▽

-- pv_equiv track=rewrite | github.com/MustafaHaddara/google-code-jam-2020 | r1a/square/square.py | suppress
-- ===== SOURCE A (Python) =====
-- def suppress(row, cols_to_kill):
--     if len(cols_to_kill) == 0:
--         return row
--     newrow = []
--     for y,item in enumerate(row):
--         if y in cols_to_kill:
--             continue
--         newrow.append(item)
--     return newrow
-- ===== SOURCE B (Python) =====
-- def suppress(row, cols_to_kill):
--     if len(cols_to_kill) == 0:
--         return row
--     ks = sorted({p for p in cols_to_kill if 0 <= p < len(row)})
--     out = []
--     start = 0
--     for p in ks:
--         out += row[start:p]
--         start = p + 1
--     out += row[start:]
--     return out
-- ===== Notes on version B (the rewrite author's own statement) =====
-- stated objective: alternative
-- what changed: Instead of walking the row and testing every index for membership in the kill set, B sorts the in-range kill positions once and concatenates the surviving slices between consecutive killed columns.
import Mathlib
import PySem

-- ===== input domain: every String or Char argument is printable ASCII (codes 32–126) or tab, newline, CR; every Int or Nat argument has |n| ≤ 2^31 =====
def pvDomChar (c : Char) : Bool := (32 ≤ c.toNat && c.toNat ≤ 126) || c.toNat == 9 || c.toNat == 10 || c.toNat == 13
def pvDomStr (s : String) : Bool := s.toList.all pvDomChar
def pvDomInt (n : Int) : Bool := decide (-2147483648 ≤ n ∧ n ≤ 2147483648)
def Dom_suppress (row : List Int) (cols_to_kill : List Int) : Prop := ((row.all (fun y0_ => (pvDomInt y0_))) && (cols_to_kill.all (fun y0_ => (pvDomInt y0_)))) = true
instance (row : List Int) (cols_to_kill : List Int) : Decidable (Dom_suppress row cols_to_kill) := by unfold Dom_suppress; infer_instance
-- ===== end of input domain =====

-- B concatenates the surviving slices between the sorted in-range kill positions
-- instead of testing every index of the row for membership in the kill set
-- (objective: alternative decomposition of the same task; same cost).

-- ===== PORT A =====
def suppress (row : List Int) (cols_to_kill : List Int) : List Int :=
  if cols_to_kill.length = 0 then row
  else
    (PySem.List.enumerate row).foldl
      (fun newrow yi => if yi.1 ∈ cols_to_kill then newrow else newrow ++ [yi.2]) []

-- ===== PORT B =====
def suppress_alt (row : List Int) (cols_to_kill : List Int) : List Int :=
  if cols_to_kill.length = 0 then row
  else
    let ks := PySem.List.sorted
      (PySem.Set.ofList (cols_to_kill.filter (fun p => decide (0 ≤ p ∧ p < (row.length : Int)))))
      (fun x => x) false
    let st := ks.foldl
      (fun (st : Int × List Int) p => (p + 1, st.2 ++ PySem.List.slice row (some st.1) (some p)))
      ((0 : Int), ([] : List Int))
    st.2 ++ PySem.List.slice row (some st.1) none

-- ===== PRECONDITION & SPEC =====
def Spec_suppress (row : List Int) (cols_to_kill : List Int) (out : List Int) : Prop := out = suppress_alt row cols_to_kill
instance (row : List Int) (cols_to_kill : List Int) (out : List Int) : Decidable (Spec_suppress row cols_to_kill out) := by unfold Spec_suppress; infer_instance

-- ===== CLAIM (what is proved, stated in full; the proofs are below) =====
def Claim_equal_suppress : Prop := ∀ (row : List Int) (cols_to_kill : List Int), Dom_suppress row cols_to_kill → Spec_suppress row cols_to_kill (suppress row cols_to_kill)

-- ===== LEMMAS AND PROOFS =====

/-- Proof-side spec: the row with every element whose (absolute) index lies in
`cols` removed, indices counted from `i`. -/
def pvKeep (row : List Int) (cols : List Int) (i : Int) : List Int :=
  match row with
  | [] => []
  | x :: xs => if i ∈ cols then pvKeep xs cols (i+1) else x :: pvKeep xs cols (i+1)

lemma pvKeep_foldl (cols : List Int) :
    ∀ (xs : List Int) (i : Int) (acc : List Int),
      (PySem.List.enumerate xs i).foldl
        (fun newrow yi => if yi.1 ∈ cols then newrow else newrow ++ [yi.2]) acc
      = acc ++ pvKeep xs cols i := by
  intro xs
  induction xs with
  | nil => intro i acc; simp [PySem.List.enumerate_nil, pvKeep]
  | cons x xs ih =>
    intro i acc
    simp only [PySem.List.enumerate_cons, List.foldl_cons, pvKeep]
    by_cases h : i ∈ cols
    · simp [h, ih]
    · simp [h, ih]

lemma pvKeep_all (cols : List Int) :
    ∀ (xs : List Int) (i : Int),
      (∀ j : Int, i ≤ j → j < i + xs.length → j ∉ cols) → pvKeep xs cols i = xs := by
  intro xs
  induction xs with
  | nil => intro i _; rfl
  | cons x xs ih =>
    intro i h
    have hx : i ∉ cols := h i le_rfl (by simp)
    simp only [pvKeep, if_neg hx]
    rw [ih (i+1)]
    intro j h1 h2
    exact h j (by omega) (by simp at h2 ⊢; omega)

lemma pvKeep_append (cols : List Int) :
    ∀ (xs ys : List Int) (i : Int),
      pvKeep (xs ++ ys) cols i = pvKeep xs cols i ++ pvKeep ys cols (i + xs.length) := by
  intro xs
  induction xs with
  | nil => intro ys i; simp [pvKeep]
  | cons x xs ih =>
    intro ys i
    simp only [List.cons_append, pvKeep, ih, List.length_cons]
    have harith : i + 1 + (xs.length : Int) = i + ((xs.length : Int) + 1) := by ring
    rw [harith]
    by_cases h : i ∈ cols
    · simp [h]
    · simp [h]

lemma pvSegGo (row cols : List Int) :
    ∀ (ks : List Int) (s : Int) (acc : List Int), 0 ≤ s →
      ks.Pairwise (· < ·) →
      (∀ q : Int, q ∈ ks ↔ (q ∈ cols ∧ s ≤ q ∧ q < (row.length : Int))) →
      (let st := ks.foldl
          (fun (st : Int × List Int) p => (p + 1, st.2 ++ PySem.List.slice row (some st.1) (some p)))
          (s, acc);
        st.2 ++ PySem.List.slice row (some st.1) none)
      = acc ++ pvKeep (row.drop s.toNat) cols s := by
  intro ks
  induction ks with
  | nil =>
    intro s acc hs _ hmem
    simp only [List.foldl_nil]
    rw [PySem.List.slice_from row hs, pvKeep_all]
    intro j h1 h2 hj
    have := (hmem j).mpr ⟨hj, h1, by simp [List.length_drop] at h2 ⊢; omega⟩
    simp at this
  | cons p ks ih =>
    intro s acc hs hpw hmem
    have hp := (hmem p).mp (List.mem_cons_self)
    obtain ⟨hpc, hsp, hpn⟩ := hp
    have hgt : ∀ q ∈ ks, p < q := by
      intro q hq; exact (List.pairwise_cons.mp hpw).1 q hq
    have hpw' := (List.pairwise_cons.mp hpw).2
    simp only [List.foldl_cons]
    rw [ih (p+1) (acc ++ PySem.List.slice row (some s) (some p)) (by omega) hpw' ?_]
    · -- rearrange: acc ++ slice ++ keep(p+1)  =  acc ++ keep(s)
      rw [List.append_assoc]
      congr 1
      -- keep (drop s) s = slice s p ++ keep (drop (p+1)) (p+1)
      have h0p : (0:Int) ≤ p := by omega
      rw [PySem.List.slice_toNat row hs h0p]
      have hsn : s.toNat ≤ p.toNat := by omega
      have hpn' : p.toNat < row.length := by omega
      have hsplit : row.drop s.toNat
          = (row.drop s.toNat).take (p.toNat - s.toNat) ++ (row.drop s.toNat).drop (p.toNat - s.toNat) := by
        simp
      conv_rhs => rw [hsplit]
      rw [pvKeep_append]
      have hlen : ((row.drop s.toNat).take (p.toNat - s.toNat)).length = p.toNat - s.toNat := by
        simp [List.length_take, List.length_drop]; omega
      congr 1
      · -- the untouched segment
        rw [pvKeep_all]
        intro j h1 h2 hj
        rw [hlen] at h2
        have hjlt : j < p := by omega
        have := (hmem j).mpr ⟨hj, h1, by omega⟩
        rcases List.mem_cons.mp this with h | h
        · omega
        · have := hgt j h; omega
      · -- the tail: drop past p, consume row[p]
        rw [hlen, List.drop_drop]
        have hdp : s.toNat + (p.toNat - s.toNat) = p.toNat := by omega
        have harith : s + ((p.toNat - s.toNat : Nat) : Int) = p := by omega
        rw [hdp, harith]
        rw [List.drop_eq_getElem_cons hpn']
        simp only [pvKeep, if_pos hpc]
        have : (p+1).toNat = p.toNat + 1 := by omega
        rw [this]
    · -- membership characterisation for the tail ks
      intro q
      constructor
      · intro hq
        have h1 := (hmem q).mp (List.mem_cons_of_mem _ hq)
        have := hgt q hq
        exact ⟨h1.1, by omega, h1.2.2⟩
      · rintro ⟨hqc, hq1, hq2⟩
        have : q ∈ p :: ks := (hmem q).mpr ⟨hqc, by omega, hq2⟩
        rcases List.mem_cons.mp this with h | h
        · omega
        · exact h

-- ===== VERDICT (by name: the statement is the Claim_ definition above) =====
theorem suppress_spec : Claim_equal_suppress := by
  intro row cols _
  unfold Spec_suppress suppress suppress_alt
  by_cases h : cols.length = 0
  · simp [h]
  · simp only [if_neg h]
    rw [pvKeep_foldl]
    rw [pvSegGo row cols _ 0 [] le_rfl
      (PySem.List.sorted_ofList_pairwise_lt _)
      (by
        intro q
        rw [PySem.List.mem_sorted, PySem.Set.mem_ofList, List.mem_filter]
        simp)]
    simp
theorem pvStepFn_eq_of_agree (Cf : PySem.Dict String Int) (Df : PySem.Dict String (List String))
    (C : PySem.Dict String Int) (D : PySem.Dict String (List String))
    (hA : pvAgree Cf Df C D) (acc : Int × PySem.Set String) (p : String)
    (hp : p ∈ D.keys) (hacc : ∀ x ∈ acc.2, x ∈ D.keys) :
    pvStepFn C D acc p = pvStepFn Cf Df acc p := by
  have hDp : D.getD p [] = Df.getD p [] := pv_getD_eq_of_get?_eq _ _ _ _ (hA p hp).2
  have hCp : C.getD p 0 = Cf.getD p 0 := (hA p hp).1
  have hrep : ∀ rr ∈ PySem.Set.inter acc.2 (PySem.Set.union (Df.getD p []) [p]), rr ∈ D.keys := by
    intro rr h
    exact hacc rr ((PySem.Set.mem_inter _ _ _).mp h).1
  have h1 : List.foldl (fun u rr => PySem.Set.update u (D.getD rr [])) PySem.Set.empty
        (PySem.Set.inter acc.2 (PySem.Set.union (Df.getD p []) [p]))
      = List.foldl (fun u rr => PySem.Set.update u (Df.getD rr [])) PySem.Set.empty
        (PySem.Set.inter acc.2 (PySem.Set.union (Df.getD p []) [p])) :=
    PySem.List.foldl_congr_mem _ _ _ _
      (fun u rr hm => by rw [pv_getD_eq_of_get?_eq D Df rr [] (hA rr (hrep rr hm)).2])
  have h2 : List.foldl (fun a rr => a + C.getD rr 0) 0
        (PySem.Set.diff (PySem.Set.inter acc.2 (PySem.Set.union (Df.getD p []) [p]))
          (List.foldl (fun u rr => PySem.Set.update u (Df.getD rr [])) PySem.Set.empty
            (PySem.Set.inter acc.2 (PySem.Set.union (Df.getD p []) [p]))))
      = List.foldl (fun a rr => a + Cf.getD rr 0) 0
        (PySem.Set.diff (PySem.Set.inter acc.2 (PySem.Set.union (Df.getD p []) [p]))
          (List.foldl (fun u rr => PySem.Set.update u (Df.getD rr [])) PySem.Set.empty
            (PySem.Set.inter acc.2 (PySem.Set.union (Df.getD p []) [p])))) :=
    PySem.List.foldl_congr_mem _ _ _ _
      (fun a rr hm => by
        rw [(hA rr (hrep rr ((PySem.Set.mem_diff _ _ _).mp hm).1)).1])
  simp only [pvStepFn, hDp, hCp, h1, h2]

△

## TASK INSTRUCTIONS:
Everything above from the line containing "the tail ks" through the line containing "have h1 : List.foldl" must be copied exactly. Nothing outside that range belongs in the answer.

## RESPONSE TO THE TASK:
    · -- membership characterisation for the tail ks
      intro q
      constructor
      · intro hq
        have h1 := (hmem q).mp (List.mem_cons_of_mem _ hq)
        have := hgt q hq
        exact ⟨h1.1, by omega, h1.2.2⟩
      · rintro ⟨hqc, hq1, hq2⟩
        have : q ∈ p :: ks := (hmem q).mpr ⟨hqc, by omega, hq2⟩
        rcases List.mem_cons.mp this with h | h
        · omega
        · exact h

-- ===== VERDICT (by name: the statement is the Claim_ definition above) =====
theorem suppress_spec : Claim_equal_suppress := by
  intro row cols _
  unfold Spec_suppress suppress suppress_alt
  by_cases h : cols.length = 0
  · simp [h]
  · simp only [if_neg h]
    rw [pvKeep_foldl]
    rw [pvSegGo row cols _ 0 [] le_rfl
      (PySem.List.sorted_ofList_pairwise_lt _)
      (by
        intro q
        rw [PySem.List.mem_sorted, PySem.Set.mem_ofList, List.mem_filter]
        simp)]
    simp
theorem pvStepFn_eq_of_agree (Cf : PySem.Dict String Int) (Df : PySem.Dict String (List String))
    (C : PySem.Dict String Int) (D : PySem.Dict String (List String))
    (hA : pvAgree Cf Df C D) (acc : Int × PySem.Set String) (p : String)
    (hp : p ∈ D.keys) (hacc : ∀ x ∈ acc.2, x ∈ D.keys) :
    pvStepFn C D acc p = pvStepFn Cf Df acc p := by
  have hDp : D.getD p [] = Df.getD p [] := pv_getD_eq_of_get?_eq _ _ _ _ (hA p hp).2
  have hCp : C.getD p 0 = Cf.getD p 0 := (hA p hp).1
  have hrep : ∀ rr ∈ PySem.Set.inter acc.2 (PySem.Set.union (Df.getD p []) [p]), rr ∈ D.keys := by
    intro rr h
    exact hacc rr ((PySem.Set.mem_inter _ _ _).mp h).1
  have h1 : List.foldl (fun u rr => PySem.Set.update u (D.getD rr [])) PySem.Set.empty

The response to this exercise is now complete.